(Data for review):
-- ===== VERDICT (by name: the statement is the Claim_ definition above) =====
theorem max_separator_spec : Claim_equal_max_separator := by
  intro txt _
  unfold Spec_max_separator
  obtain ⟨hn1, hn2, h3, h4⟩ := foldB_inv txt.toList
  set gapd := ((PySem.List.enumerate txt.toList 0).foldl stepB
    (PySem.Dict.empty, PySem.Dict.empty)).2 with hgapd
  set chars := txt.toList.map (fun ch => String.ofList [ch]) with hchars
  set li := PySem.Set.ofList (chars.filter (fun x => chars.count x > 1)) with hli
  have hA : max_separator txt =
      PySem.List.sorted
        ((li.foldl
          (fun (st : List String × Int) i =>
            if valA txt i > st.2 then ([i], valA txt i)
            else if valA txt i == st.2 then (st.1 ++ [i], st.2) else st) ([], 0)).1)
        (fun x => x) false := rfl
  have hB : max_separator_alt txt =
      (if gapd.size = 0 then []
       else PySem.List.sorted
        ((gapd.items.filter (fun p =>
            p.2 == (PySem.List.max? gapd.values (fun x => x)).getD 0)).map
          (fun p => String.ofList [p.1])) (fun x => x) false) := rfl
  rw [hA, sel (valA txt) li [] 0, hB]
  simp only [ite_self, List.nil_append]
  set M := (li.map (valA txt)).foldl max 0 with hM
  -- membership characterisations
  have hmemli : ∀ s, s ∈ li ↔ ∃ c, 2 ≤ txt.toList.count c ∧ s = String.ofList [c] := by
    intro s
    rw [hli, PySem.Set.mem_ofList, List.mem_filter]
    constructor
    · rintro ⟨hs, hcnt⟩
      obtain ⟨c, hc, rfl⟩ := List.mem_map.mp hs
      refine ⟨c, ?_, rfl⟩
      rw [hchars, List.count_map_of_injective _ _ ofList_single_injective] at hcnt
      simp at hcnt
      omega
    · rintro ⟨c, hc2, rfl⟩
      have hcmem : c ∈ txt.toList := List.count_pos_iff.mp (by omega)
      refine ⟨List.mem_map_of_mem hcmem, ?_⟩
      rw [hchars, List.count_map_of_injective _ _ ofList_single_injective]
      simp
      omega
  have hkeys : ∀ c, c ∈ gapd.keys ↔ 2 ≤ txt.toList.count c := by
    intro c
    rw [← PySem.Dict.contains_iff_mem_keys, PySem.Dict.contains_eq_isSome_get?, h4 c]
    by_cases h : 2 ≤ txt.toList.count c <;> simp [h]
  have hgetD : ∀ c, 2 ≤ txt.toList.count c → gapd.getD c 0 = gmaxI c txt.toList := by
    intro c hc
    rw [PySem.Dict.getD_eq_get?_getD, h4 c, if_pos hc, Option.getD_some]
  by_cases hex : ∃ c, 2 ≤ txt.toList.count c
  · obtain ⟨c0, hc0⟩ := hex
    have hkne : gapd.keys ≠ [] := fun hnil => by
      have := (hkeys c0).mpr hc0
      rw [hnil] at this
      simp at this
    have hsz : ¬gapd.size = 0 := by
      intro h0
      apply hkne
      have : gapd.items = [] := List.length_eq_zero_iff.mp h0
      show gapd.items.map Prod.fst = []
      rw [this]
      rfl
    rw [if_neg hsz]
    -- the maximum value agrees
    have hitems : gapd.items = gapd.keys.map (fun k => (k, gapd.getD k 0)) :=
      PySem.Dict.items_eq_map_keys gapd hn2 0
    have hvals : gapd.values = gapd.keys.map (fun k => gapd.getD k 0) :=
      PySem.Dict.values_eq_map_keys gapd hn2 0
    have hvalsne : gapd.values ≠ [] := by
      rw [hvals]
      exact fun hnil => hkne (List.map_eq_nil_iff.mp hnil)
    rcases hmax : PySem.List.max? gapd.values (fun x => x) with _ | mv
    · exfalso
      rw [PySem.List.max?_eq_none_iff] at hmax
      exact hvalsne hmax
    have hmv_mem : mv ∈ gapd.values := PySem.List.max?_mem hmax
    have hmv_max : ∀ y ∈ gapd.values, y ≤ mv := fun y hy =>
      PySem.List.max?_isMax hmax y hy
    have hval_of_key : ∀ c, c ∈ gapd.keys → gapd.getD c 0 = valA txt (String.ofList [c]) := by
      intro c hc
      rw [hgetD c ((hkeys c).mp hc), valA_eq txt c ((hkeys c).mp hc)]
    have hle_M : ∀ s ∈ li, valA txt s ≤ M :=
      fun s hs => (PySem.List.le_foldl_max (li.map (valA txt)) 0).2 _
        (List.mem_map_of_mem hs)
    have hmvM : mv = M := by
      apply le_antisymm
      · rw [hvals] at hmv_mem
        obtain ⟨c, hc, rfl⟩ := List.mem_map.mp hmv_mem
        rw [hval_of_key c hc]
        exact hle_M _ ((hmemli _).mpr ⟨c, (hkeys c).mp hc, rfl⟩)
      · rcases foldl_max_mem (li.map (valA txt)) 0 with hMm | hM0
        · obtain ⟨s, hs, hsval⟩ := List.mem_map.mp hMm
          obtain ⟨c, hc2, rfl⟩ := (hmemli s).mp hs
          rw [hM, ← hsval, valA_eq txt c hc2, ← hgetD c hc2]
          exact hmv_max _ (by rw [hvals]; exact List.mem_map_of_mem ((hkeys c).mpr hc2))
        · have h0 : M = 0 := by rw [hM]; exact hM0
          rw [h0]
          have h0le : (0 : Int) ≤ gapd.getD c0 0 := by
            rw [hgetD c0 hc0]
            exact (PySem.List.le_foldl_max _ 0).1
          exact le_trans h0le (hmv_max _ (by
            rw [hvals]; exact List.mem_map_of_mem ((hkeys c0).mpr hc0)))
    -- the filtered lists are permutations of each other
    rw [Option.getD_some, hitems, List.filter_map, List.map_map]
    apply PySem.List.sorted_eq_sorted_of_perm _ _ (fun x => x) (fun a b h => h)
    apply (List.perm_ext_iff_of_nodup ((PySem.Set.nodup_ofList _).filter _)
      (List.Nodup.map (fun a b hab => by simpa using congrArg String.toList hab)
        (hn2.filter _))).mpr
    intro s
    rw [List.mem_filter, List.mem_map]
    constructor
    · rintro ⟨hs, hval⟩
      obtain ⟨c, hc2, rfl⟩ := (hmemli s).mp hs
      refine ⟨c, List.mem_filter.mpr ⟨(hkeys c).mpr hc2, ?_⟩, rfl⟩
      simp only [Function.comp_apply, beq_iff_eq] at hval ⊢
      rw [hval_of_key c ((hkeys c).mpr hc2), hval, hmvM]
    · rintro ⟨c, hc, rfl⟩
      obtain ⟨hck, hcv⟩ := List.mem_filter.mp hc
      refine ⟨(hmemli _).mpr ⟨c, (hkeys c).mp hck, rfl⟩, ?_⟩
      simp only [Function.comp_apply, beq_iff_eq] at hcv ⊢
      rw [← hval_of_key c hck, hcv, hmvM]
  · have hlinil : li = [] := List.eq_nil_iff_forall_not_mem.mpr (fun s hs => by
      obtain ⟨c, hc, _⟩ := (hmemli s).mp hs
      exact hex ⟨c, hc⟩)
    have hknil : gapd.keys = [] := List.eq_nil_iff_forall_not_mem.mpr (fun c hc =>
      hex ⟨c, (hkeys c).mp hc⟩)
    have hsz : gapd.size = 0 := by
      have hit : gapd.items = [] := List.map_eq_nil_iff.mp hknil
      show gapd.items.length = 0
      rw [hit]
      rfl
    rw [if_pos hsz, hlinil]
    rfl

(Task prompt):
Working from the data above, extract solely the lines from the one containing "with hMm | hM0" through the one containing "refine ⟨(hmemli _).mpr", exactly as they appear, both included.

(Written answer):
      · rcases foldl_max_mem (li.map (valA txt)) 0 with hMm | hM0
        · obtain ⟨s, hs, hsval⟩ := List.mem_map.mp hMm
          obtain ⟨c, hc2, rfl⟩ := (hmemli s).mp hs
          rw [hM, ← hsval, valA_eq txt c hc2, ← hgetD c hc2]
          exact hmv_max _ (by rw [hvals]; exact List.mem_map_of_mem ((hkeys c).mpr hc2))
        · have h0 : M = 0 := by rw [hM]; exact hM0
          rw [h0]
          have h0le : (0 : Int) ≤ gapd.getD c0 0 := by
            rw [hgetD c0 hc0]
            exact (PySem.List.le_foldl_max _ 0).1
          exact le_trans h0le (hmv_max _ (by
            rw [hvals]; exact List.mem_map_of_mem ((hkeys c0).mpr hc0)))
    -- the filtered lists are permutations of each other
    rw [Option.getD_some, hitems, List.filter_map, List.map_map]
    apply PySem.List.sorted_eq_sorted_of_perm _ _ (fun x => x) (fun a b h => h)
    apply (List.perm_ext_iff_of_nodup ((PySem.Set.nodup_ofList _).filter _)
      (List.Nodup.map (fun a b hab => by simpa using congrArg String.toList hab)
        (hn2.filter _))).mpr
    intro s
    rw [List.mem_filter, List.mem_map]
    constructor
    · rintro ⟨hs, hval⟩
      obtain ⟨c, hc2, rfl⟩ := (hmemli s).mp hs
      refine ⟨c, List.mem_filter.mpr ⟨(hkeys c).mpr hc2, ?_⟩, rfl⟩
      simp only [Function.comp_apply, beq_iff_eq] at hval ⊢
      rw [hval_of_key c ((hkeys c).mpr hc2), hval, hmvM]
    · rintro ⟨c, hc, rfl⟩
      obtain ⟨hck, hcv⟩ := List.mem_filter.mp hc
      refine ⟨(hmemli _).mpr ⟨c, (hkeys c).mp hck, rfl⟩, ?_⟩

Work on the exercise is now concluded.